Article: AMD's Mobile Strategy
By: anon (anon.delete@this.anon.com), December 17, 2011 11:13 am
Room: Moderated Discussions
David Kanter (dkanter@realworldtech.com) on 12/15/11 wrote:
---------------------------
>anon (anon@anon.com) on 12/15/11 wrote:
>---------------------------
>>Linus Torvalds (torvalds@linux-foundation.org) on 12/15/11 wrote:
>>---------------------------
>>>Exophase (exophase@gmail.com) on 12/15/11 wrote:
>>>>Your response makes it sound as if we know nothing
>>>>about ARM64 when we know pretty much everything about it.
>>>
>>>Umm. Are you reading the same thread I am? Are you able to
>>>read at all?
>>>
>>>The whole (and only) point of the thread is power
>>>efficiency.
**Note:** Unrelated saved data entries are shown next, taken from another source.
-- pv_equiv track=rewrite | github.com/ne0npurple/my_CS50_Study | Lecture6-Python/pset6/sentimental-readability/readability.py | get_all_count
-- ===== SOURCE A (Python) =====
-- def get_all_count(text):
--     record = {}
--
--     words = 1
--     sentences = 0
--     letters = 0
--     for word in text:
--         if word.isalpha():
--             letters += 1
--         if word  == " ":
--             words += 1
--         if word == '!' or word == '?' or word == '.':
--             sentences += 1
--
--     record["words"] = words
--     record["sentences"] = sentences
--     record["letters"] = letters
--
--     return record
-- ===== SOURCE B (Python) =====
-- def get_all_count(text):
--     return {
--         "words": text.count(" ") + 1,
--         "sentences": text.count("!") + text.count("?") + text.count("."),
--         "letters": sum(1 for c in text if c.isalpha()),
--     }
-- ===== Notes on version B (the rewrite author's own statement) =====
-- stated objective: idiomatic
-- what changed: A's single fused loop over the text with three mutable counters and key-by-key dict assignment is replaced by independent per-key computations: library str.count calls for the word and sentence counts and a sum-generator for letters, returned as a dict literal.
import Mathlib
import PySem

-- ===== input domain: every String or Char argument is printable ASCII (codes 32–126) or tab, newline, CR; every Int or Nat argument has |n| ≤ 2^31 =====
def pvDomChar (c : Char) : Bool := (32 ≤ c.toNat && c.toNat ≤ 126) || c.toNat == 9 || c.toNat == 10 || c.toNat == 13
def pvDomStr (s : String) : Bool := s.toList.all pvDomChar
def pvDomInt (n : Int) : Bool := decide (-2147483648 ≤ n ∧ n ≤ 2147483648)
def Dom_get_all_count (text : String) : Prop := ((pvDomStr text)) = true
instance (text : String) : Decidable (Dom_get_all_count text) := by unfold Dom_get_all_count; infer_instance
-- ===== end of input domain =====

-- B replaces A's single fused counting loop (three mutable counters, dict built by key assignment)
-- with independent per-key computations — library `.count` calls for words/sentences and one
-- comprehension for letters — returned as a dict literal (objective: idiomatic).

-- ===== PORT A =====
def get_all_count (text : String) : List (String × Int) :=
  let record : PySem.Dict String Int := PySem.Dict.empty
  let st : Int × Int × Int :=
    text.toList.foldl (fun (st : Int × Int × Int) word =>
      let words := st.1
      let sentences := st.2.1
      let letters := st.2.2
      let letters := if PySem.Chars.isalpha word then letters + 1 else letters
      let words := if word == ' ' then words + 1 else words
      let sentences := if word == '!' || word == '?' || word == '.' then sentences + 1 else sentences
      (words, sentences, letters)) (1, 0, 0)
  let record := record.insert "words" st.1
  let record := record.insert "sentences" st.2.1
  let record := record.insert "letters" st.2.2
  record.items

-- ===== PORT B =====
def get_all_count_alt (text : String) : List (String × Int) :=
  [("words", (PySem.Str.count text " " : Int) + 1),
   ("sentences", (PySem.Str.count text "!" : Int) + (PySem.Str.count text "?" : Int)
                   + (PySem.Str.count text "." : Int)),
   ("letters", ((text.toList.filter (fun c => PySem.Chars.isalpha c)).map
                   (fun _ => (1 : Int))).sum)]

-- ===== PRECONDITION & SPEC =====
def Spec_get_all_count (text : String) (out : List (String × Int)) : Prop := out = get_all_count_alt text
instance (text : String) (out : List (String × Int)) : Decidable (Spec_get_all_count text out) := by unfold Spec_get_all_count; infer_instance

-- ===== CLAIM (what is proved, stated in full; the proofs are below) =====
def Claim_equal_get_all_count : Prop := ∀ (text : String), Dom_get_all_count text → Spec_get_all_count text (get_all_count text)

-- ===== LEMMAS AND PROOFS =====

-- `s.count(c)` for a single character equals List.count of that character.
theorem chars_count_go_single (c : Char) :
    ∀ (fuel : Nat) (l : List Char) (acc : Nat), l.length ≤ fuel →
      PySem.Chars.count.go [c] fuel l acc = acc + l.count c := by
  intro fuel
  induction fuel with
  | zero =>
    intro l acc h
    have : l = [] := List.eq_nil_of_length_eq_zero (Nat.le_zero.mp h)
    subst this
    simp [PySem.Chars.count.go]
  | succ n ih =>
    intro l acc h
    cases l with
    | nil => simp [PySem.Chars.count.go]
    | cons x t =>
      by_cases hx : c = x
      · subst hx
        have hp : List.isPrefixOf [c] (c :: t) = true := by
          simp [List.isPrefixOf]
        have hd : List.drop [c].length (c :: t) = t := by simp
        simp only [PySem.Chars.count.go, hp, if_pos, hd]
        rw [ih t (acc + 1) (by simpa using Nat.le_of_succ_le_succ h)]
        simp
        omega
      · have hp : List.isPrefixOf [c] (x :: t) = false := by
          simp [List.isPrefixOf, hx]
        have hxc : x ≠ c := fun h' => hx h'.symm
        simp only [PySem.Chars.count.go, hp, Bool.false_eq_true, if_false]
        rw [ih t acc (by simpa using Nat.le_of_succ_le_succ h)]
        simp [hxc]

theorem chars_count_single (cs : List Char) (c : Char) :
    PySem.Chars.count cs [c] = cs.count c := by
  simp only [PySem.Chars.count, List.isEmpty]
  exact (chars_count_go_single c cs.length cs 0 le_rfl).trans (by omega)

-- The fused loop of A computes the three independent counts of B.
theorem loopA (l : List Char) (w s le : Int) :
    l.foldl (fun (st : Int × Int × Int) word =>
      let words := st.1
      let sentences := st.2.1
      let letters := st.2.2
      let letters := if PySem.Chars.isalpha word then letters + 1 else letters
      let words := if word == ' ' then words + 1 else words
      let sentences := if word == '!' || word == '?' || word == '.' then sentences + 1 else sentences
      (words, sentences, letters)) (w, s, le)
    = (w + l.count ' ',
       s + ((l.count '!' : Int) + l.count '?' + l.count '.'),
       le + (l.countP (fun c => PySem.Chars.isalpha c) : Int)) := by
  induction l generalizing w s le with
  | nil => simp
  | cons x t ih =>
    simp only [List.foldl_cons, ih, List.count_cons, List.countP_cons]
    by_cases h1 : x = ' ' <;> by_cases h2 : PySem.Chars.isalpha x = true <;>
      by_cases h3 : x = '!' <;> by_cases h4 : x = '?' <;> by_cases h5 : x = '.' <;>
      simp [h1, h2, h3, h4, h5, Prod.ext_iff] <;> push_cast <;>
      first
        | omega
        | decide
        | (constructor <;> first | omega | decide | (constructor <;> first | omega | decide))

theorem sum_ones_int {α : Type} (l : List α) :
    (l.map (fun _ => (1 : Int))).sum = (l.length : Int) := by
  induction l with
  | nil => simp
  | cons x t ih => simp [ih]; omega

-- ===== VERDICT (by name: the statement is the Claim_ definition above) =====
theorem get_all_count_spec : Claim_equal_get_all_count := by
  intro text _
  unfold Spec_get_all_count get_all_count get_all_count_alt
  simp only [loopA, PySem.Str.count_eq,
    show (" " : String).toList = [' '] from rfl,
    show ("!" : String).toList = ['!'] from rfl,
    show ("?" : String).toList = ['?'] from rfl,
    show ("." : String).toList = ['.'] from rfl,
    chars_count_single, sum_ones_int, List.countP_eq_length_filter]
  simp [PySem.Dict.insert, PySem.Dict.empty, PySem.Dict.contains, PySem.Dict.items]
  omega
Read the damn subject line again.
>>>
>>>We know absolutely nothing about what the upcoming ARM64
>>>systems will be like from a power-efficiency standpoint.
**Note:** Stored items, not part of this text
-- pv_equiv track=rewrite | github.com/seho27060/aug-algo-study | 0810/1022_haeng.py | NNNNNN
-- ===== SOURCE A (Python) =====
-- def NNNNNN(x,NN):
--     c = 0
--     for i in range(x):
--         if i == 0:
--             c = NN
--         else:
--             c += 8
--     return c
-- ===== SOURCE B (Python) =====
-- def NNNNNN(x, NN):
--     # closed form of the loop: first step sets c = NN, each later step adds 8
--     if x <= 0:
--         return 0
--     return NN + 8 * (x - 1)
-- ===== Notes on version B (the rewrite author's own statement) =====
-- stated objective: faster
-- what changed: Replaced the O(x) accumulation loop by the closed form NN + 8*(x-1) for x >= 1 and 0 otherwise.
import Mathlib
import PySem

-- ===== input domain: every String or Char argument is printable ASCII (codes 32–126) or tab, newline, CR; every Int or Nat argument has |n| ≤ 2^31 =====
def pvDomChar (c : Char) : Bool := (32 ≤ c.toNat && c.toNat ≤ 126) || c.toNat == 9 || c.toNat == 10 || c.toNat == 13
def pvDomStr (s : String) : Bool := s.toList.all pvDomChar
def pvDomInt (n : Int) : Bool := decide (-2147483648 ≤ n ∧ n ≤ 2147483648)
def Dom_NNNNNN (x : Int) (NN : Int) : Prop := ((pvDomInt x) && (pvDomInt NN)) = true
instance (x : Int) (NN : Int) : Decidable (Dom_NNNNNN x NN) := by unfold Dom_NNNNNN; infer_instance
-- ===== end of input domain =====

-- B replaces A's O(x) accumulation loop by an O(1) closed form.
-- ===== PORT A =====
-- 'for i in range(x): if i == 0: c = NN else: c += 8' as a foldl over the same range
def NNNNNN (x : Int) (NN : Int) : Int :=
  (PySem.List.pyRange 0 x 1).foldl (fun c i => if i = 0 then NN else c + 8) 0

-- ===== PORT B =====
def NNNNNN_alt (x : Int) (NN : Int) : Int :=
  if x ≤ 0 then 0 else NN + 8 * (x - 1)

-- ===== PRECONDITION & SPEC =====
def Spec_NNNNNN (x : Int) (NN : Int) (out : Int) : Prop := out = NNNNNN_alt x NN
instance (x : Int) (NN : Int) (out : Int) : Decidable (Spec_NNNNNN x NN out) := by unfold Spec_NNNNNN; infer_instance

-- ===== CLAIM (what is proved, stated in full; the proofs are below) =====
def Claim_equal_NNNNNN : Prop := ∀ (x : Int) (NN : Int), Dom_NNNNNN x NN → Spec_NNNNNN x NN (NNNNNN x NN)

-- ===== LEMMAS AND PROOFS =====

-- ===== VERDICT (by name: the statement is the Claim_ definition above) =====
-- loop invariant: after the full range 0..n-1 (n ≥ 1), the accumulator is NN + 8*(n-1)
lemma loop_closed (NN : Int) (n : Nat) :
    ((List.range (n+1)).map (fun k : Nat => (0 : Int) + k)).foldl
      (fun c i => if i = 0 then NN else c + 8) 0 = NN + 8 * n := by
  induction n with
  | zero => simp
  | succ m ih =>
    rw [List.range_succ, List.map_append, List.foldl_append, ih]
    have h1 : ((0 : Int) + (m+1 : Nat)) ≠ 0 := by push_cast; omega
    simp only [List.map_cons, List.map_nil, List.foldl_cons, List.foldl_nil, if_neg h1]
    push_cast; ring

theorem NNNNNN_spec : Claim_equal_NNNNNN := by
  intro x NN _
  unfold Spec_NNNNNN NNNNNN NNNNNN_alt
  rw [PySem.List.pyRange_one]
  by_cases hx : x ≤ 0
  · have h0 : x.toNat = 0 := by omega
    simp [hx, h0]
  · have hx1 : 1 ≤ x := by omega
    have hn : (x - 0).toNat = ((x-1).toNat) + 1 := by omega
    rw [hn, loop_closed]
    have : ((x-1).toNat : Int) = x - 1 := by omega
    rw [this]
    simp [hx]
-- pv_equiv track=rewrite | github.com/Davvid01/python | nauka/kalkulator_kot.py | cat_age
-- ===== SOURCE A (Python) =====
-- def cat_age(age):
--     if age<2:
--         return f"Marion ma {age*12+1} lat i jest kitten"
--     elif age in range(2,10):
--         wiek=20
--         for x in range(2,age+1):
--             wiek+=5
--         return f"Kot ma {wiek} lat i jest adult"
--     else:
--         wiek=60
--         for x in range(10,age+1):
--             wiek+=5
--         return f"Kot ma {wiek} lat i jest seniorką"
-- ===== SOURCE B (Python) =====
-- def cat_age(age):
--     if age < 2:
--         return f"Marion ma {age*12+1} lat i jest kitten"
--     kind = "adult" if age < 10 else "seniork\u0105"
--     return f"Kot ma {5*age+15} lat i jest {kind}"
-- ===== Notes on version B (the rewrite author's own statement) =====
-- stated objective: faster
-- what changed: replaced both per-year accumulation loops over range(...) by a single closed-form linear expression (identical for the adult and senior branches), selecting only the label by a comparison
import Mathlib
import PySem

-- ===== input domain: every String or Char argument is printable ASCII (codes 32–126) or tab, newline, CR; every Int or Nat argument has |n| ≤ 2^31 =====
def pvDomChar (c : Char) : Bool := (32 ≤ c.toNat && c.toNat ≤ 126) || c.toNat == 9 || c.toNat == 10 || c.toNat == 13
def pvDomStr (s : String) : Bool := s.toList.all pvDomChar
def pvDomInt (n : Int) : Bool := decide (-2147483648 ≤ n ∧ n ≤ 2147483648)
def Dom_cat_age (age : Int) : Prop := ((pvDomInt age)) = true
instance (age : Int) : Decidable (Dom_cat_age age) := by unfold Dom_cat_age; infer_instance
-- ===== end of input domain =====

-- B replaces A's per-year +5 accumulation loops with the closed form 5*age+15 (O(1) instead of O(age)).

-- ===== PORT A =====
def cat_age (age : Int) : String :=
  if age < 2 then
    "Marion ma " ++ PySem.Int.toStr (age * 12 + 1) ++ " lat i jest kitten"
  else if 2 ≤ age ∧ age < 10 then  -- `age in range(2,10)` for an int argument
    let wiek := (PySem.List.pyRange 2 (age + 1) 1).foldl (fun w _ => w + 5) 20
    "Kot ma " ++ PySem.Int.toStr wiek ++ " lat i jest adult"
  else
    let wiek := (PySem.List.pyRange 10 (age + 1) 1).foldl (fun w _ => w + 5) 60
    "Kot ma " ++ PySem.Int.toStr wiek ++ " lat i jest seniorką"

-- ===== PORT B =====
def cat_age_alt (age : Int) : String :=
  if age < 2 then
    "Marion ma " ++ PySem.Int.toStr (age * 12 + 1) ++ " lat i jest kitten"
  else
    let kind := if age < 10 then "adult" else "seniorką"
    "Kot ma " ++ PySem.Int.toStr (5 * age + 15) ++ " lat i jest " ++ kind

-- ===== PRECONDITION & SPEC =====
def Spec_cat_age (age : Int) (out : String) : Prop := out = cat_age_alt age
instance (age : Int) (out : String) : Decidable (Spec_cat_age age out) := by unfold Spec_cat_age; infer_instance

-- ===== CLAIM (what is proved, stated in full; the proofs are below) =====
def Claim_equal_cat_age : Prop := ∀ (age : Int), Dom_cat_age age → Spec_cat_age age (cat_age age)

-- ===== LEMMAS AND PROOFS =====

/-- Folding `+5` over a list adds `5 * length`. -/
theorem foldl_add_five (l : List Int) (init : Int) :
    l.foldl (fun w _ => w + 5) init = init + 5 * l.length := by
  induction l generalizing init with
  | nil => simp
  | cons a t ih => simp [List.foldl, ih]; ring

theorem foldl_pyRange_add_five (a b : Int) (init : Int) :
    (PySem.List.pyRange a b 1).foldl (fun w _ => w + 5) init = init + 5 * (b - a).toNat := by
  rw [foldl_add_five, PySem.List.length_pyRange_one]

-- ===== VERDICT (by name: the statement is the Claim_ definition above) =====
theorem cat_age_spec : Claim_equal_cat_age := by
  intro age _
  unfold Spec_cat_age cat_age cat_age_alt
  by_cases h2 : age < 2
  · simp [h2]
  · by_cases h10 : age < 10
    · have hc : 2 ≤ age ∧ age < 10 := ⟨by omega, h10⟩
      rw [if_neg h2, if_pos hc, if_neg h2, if_pos h10, foldl_pyRange_add_five]
      have : (20 : Int) + 5 * ((age + 1 - 2).toNat : Int) = 5 * age + 15 := by
        have h : ((age + 1 - 2).toNat : Int) = age - 1 := by omega
        rw [h]; ring
      rw [this]
      show ("Kot ma " ++ PySem.Int.toStr (5 * age + 15) ++ " lat i jest adult") =
        "Kot ma " ++ PySem.Int.toStr (5 * age + 15) ++ " lat i jest " ++ "adult"
      have hs : (" lat i jest " ++ "adult" : String) = " lat i jest adult" := by decide
      rw [String.append_assoc, String.append_assoc, hs]
      rw [String.append_assoc]
    · have hc : ¬ (2 ≤ age ∧ age < 10) := by omega
      rw [if_neg h2, if_neg hc, if_neg h2, if_neg h10, foldl_pyRange_add_five]
      have : (60 : Int) + 5 * ((age + 1 - 10).toNat : Int) = 5 * age + 15 := by
        have h : ((age + 1 - 10).toNat : Int) = age - 9 := by omega
        rw [h]; ring
      rw [this]
      show ("Kot ma " ++ PySem.Int.toStr (5 * age + 15) ++ " lat i jest seniorką") =
        "Kot ma " ++ PySem.Int.toStr (5 * age + 15) ++ " lat i jest " ++ "seniorką"
      have hs : (" lat i jest " ++ "seniorką" : String) = " lat i jest seniorką" := by decide
      rw [String.append_assoc, String.append_assoc, hs]
      rw [String.append_assoc]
>>>Especially not if they are four-way decode and aim to be
>>>performance-competitive with x86.
>>>
>>>And no, I do not believe that 4-way ARM64 is going to be
>>>equivalent to 4-way x86. That said, I also don't think that
>>>the decoder is really the dominant factor in that kind of
>>>environment anyway, so I think it's pretty much all
>>>theoretical.
>>
>>The decoder seems to figure quite prominently even in high >power applications.
>>Intel has been trying to remove decoder from critical path >since P4, and it seems
>>like in Haswell there will be another push towards this.
>
>Both x86 and ARM are variable length. ARM's advantage for decoding is that it is
>really only 2B or 4B instructions, which makes life a hell of a lot easier. x86
>has length-changing prefixes, byte instructions, etc.
>
>But ARMv8 has to support Thumb and other parts of the ISA, so while the decode
>is simpler...it's not *simple* by any means.
>
>It's also worth pointing out that x86 decode is only a real pain when you talk
>about wide decode. A scalar x86 isn't all that hard, since you always know where to look for your instruction : )
>
>>I hear lots of claims one way or the other about whether >x86 decoders cost a lot.
>>Is there any proof? Because on the evidence of what Intel >is doing, they seem to be costly.
>
>I think it's pretty fair to say that 4-wide x86 decode is likely to be expensive.
>I really have no idea how much power goes to decoding in a modern design, especially
>with the uop cache. But I suspect most of the complexity comes from a few nasty
>parts of x86. Doing load+op probably isn't a big deal if your ISA is fairly regular (e.g. zArch).
>
>More to the point, Linus is totally right that you cannot compare 4-wide x86 decode
>to a 4-wide ARM decode. The semantic content of the instructions is totally different.
>
>There's no way to know how the two really compare without measuring dynamic instruction
>count on relevant workloads, but here are some thinking points:
>
>1. x86 is load+op, which is the equivalent of 2 ARM instructions. So the Nehalem
>decoder can output the equivalent of 8 ARMv8-A instructions.
>
>2. ARMv8-A has twice as many registers, hence fewer register spills.
>
>3. x86 has more powerful addressing, reducing ALU ops.
>
>4. x86 has microcoded instructions like REP MOV, which can translate into many
>ARMv8-A instructions. OTOH, this is a serious pain in the ass for decode, and for handling exceptions, atomics, etc.
>
>5. ARMv8-A has a weaker ordering model, meaning that extra instructions are necessary.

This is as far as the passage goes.